Given $2n$ people in a room where each pair is either friends or strangers, two players take turns picking a person such that the person chosen is a friend of the person previously picked. The player who cannot make a move loses. Determine a winning strategy for one of the players.
What I think,
Let A and B be the first and second player respectively.
Each vertex of Graph G represents the person and two vertices are connected if they are friends.
A wins if the graph has two connected edges, three connected edges in a triangle.
B wins if the graph has one edge, three connected edges in a line.
Hint: if there is a perfect matching of the graph, B wins.
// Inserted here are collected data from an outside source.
-- B replaces A's four separate scans plus explicit window-counting loop by one
-- pass that builds a prefix-sum table of negative counts while tracking the
-- first indices of min and max; the answer is the O(1) subtraction
-- pref[b+1] - pref[a] (objective: alternative algorithm/data structure).


-- ===== PORT A =====
def count_negative (L : List Int) : Int :=
  let A : Int := (((PySem.List.index? L ((PySem.List.min? L (fun y => y)).getD 0)).getD 0 : Nat) : Int)
  let B : Int := (((PySem.List.index? L ((PySem.List.max? L (fun y => y)).getD 0)).getD 0 : Nat) : Int)
  let AB : Int × Int := if B < A then (B, A) else (A, B)
  (PySem.List.pyRange AB.1 (AB.2 + 1) 1).foldl
    (fun neg i => if PySem.List.pyGetD L i 0 < 0 then neg + 1 else neg) 0

-- ===== PORT B =====
-- the three independent updates of Source B's loop body
def cnStepPref (pref : List Int) (ix : Int × Int) : List Int :=
  pref ++ [PySem.List.pyGetD pref (-1) 0 + (if ix.2 < 0 then 1 else 0)]
def cnStepMin (L : List Int) (mi : Int) (ix : Int × Int) : Int :=
  if ix.2 < PySem.List.pyGetD L mi 0 then ix.1 else mi
def cnStepMax (L : List Int) (ma : Int) (ix : Int × Int) : Int :=
  if ix.2 > PySem.List.pyGetD L ma 0 then ix.1 else ma

def count_negative_alt (L : List Int) : Int :=
  let s := (PySem.List.enumerate L 0).foldl
      (fun (s : List Int × Int × Int) ix =>
        (cnStepPref s.1 ix, cnStepMin L s.2.1 ix, cnStepMax L s.2.2 ix)) ([0], 0, 0)
  let ab : Int × Int := if s.2.1 ≤ s.2.2 then (s.2.1, s.2.2) else (s.2.2, s.2.1)
  PySem.List.pyGetD s.1 (ab.2 + 1) 0 - PySem.List.pyGetD s.1 ab.1 0

-- ===== PRECONDITION & SPEC =====
-- Pre_ excludes only the empty list, on which Python's min([]) raises ValueError (and B's pref[b+1] an IndexError).
def Pre_count_negative (L : List Int) : Prop := L ≠ []
instance (L : List Int) : Decidable (Pre_count_negative L) := by unfold Pre_count_negative; infer_instance
def pvWitness_count_negative : List Int := [3, -2, 0, -1, 5]

def Spec_count_negative (L : List Int) (out : Int) : Prop := out = count_negative_alt L
instance (L : List Int) (out : Int) : Decidable (Spec_count_negative L out) := by unfold Spec_count_negative; infer_instance

-- ===== CLAIM (what is proved, stated in full; the proofs are below) =====
def Claim_equal_count_negative : Prop := ∀ (L : List Int), Dom_count_negative L → Pre_count_negative L → Spec_count_negative L (count_negative L)

-- ===== LEMMAS AND PROOFS =====

theorem idxOf?_eq_some_of_mem {x : Int} {l : List Int} (h : x ∈ l) :
    List.idxOf? x l = some (List.idxOf x l) := by
  induction l with
  | nil => simp at h
  | cons a t ih =>
    by_cases hx : a = x
    · simp [hx, List.idxOf?, List.idxOf, List.findIdx?_cons, List.findIdx_cons]
    · have h' : x ∈ t := by
        rcases List.mem_cons.mp h with h1 | h1
        · exact absurd h1.symm hx
        · exact h1
      have := ih h'
      simp [List.idxOf?, List.idxOf, List.findIdx?_cons, List.findIdx_cons, hx] at this ⊢
      refine ⟨_, this, ?_⟩
      have hb : (a == x) = false := by simp [hx]
      simp [hb]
Otherwise A wins.
Edit: in response to an extended discussion below, aiming to settle the precise statement of the problem, I will try to provide a more robust solution.
Case 1: Player A gets to choose the starting vertex, then B chooses an adjacent vertex and the game continues.
Suppose there is a perfect matching. Then no matter which vertex A chooses, B can go along an edge to a matched vertex and continue this way, so he will always be able to make a move.
Now suppose there is no perfect matching. Then A can find any maximum matching, then pick an unmatched vertex and use the strategy of B above, i.e. to always pick the vertex matched with the vertex chosen by B. This way A will win, for if B could at one time pick an unmatched vertex, the path traversed throughout the game would form an augmenting path, but such a path never exists in a maximum matching.
Case 2: The starting vertex $u \in G$ is arbitrarily fixed and A plays first by choosing a friend of $u$.
Suppose there is a maximum matching omitting $u$. Then the winning strategy for B is analogous to the one in the case 1.
Suppose on the contrary that every maximum matching involves $u$. Then A can pick any maximum matching and play as before, i.e. always choose a vertex matched to the one chosen by B. It is always possible: if B could once choose an unmatched vertex $v$, the traversed path would be an alternating path beginning in $u$ and ending in $v$. By shifting the edges along that path we produce a maximum matching omitting $u$, which was assumed to be impossible. So A wins.
Case 3: We are at a fixed vertex $u \in G$ at some point in a game in progress. Since the already used vertices are no longer of use to us, we can remove them from $G$, thereby reducing the case to the previous one.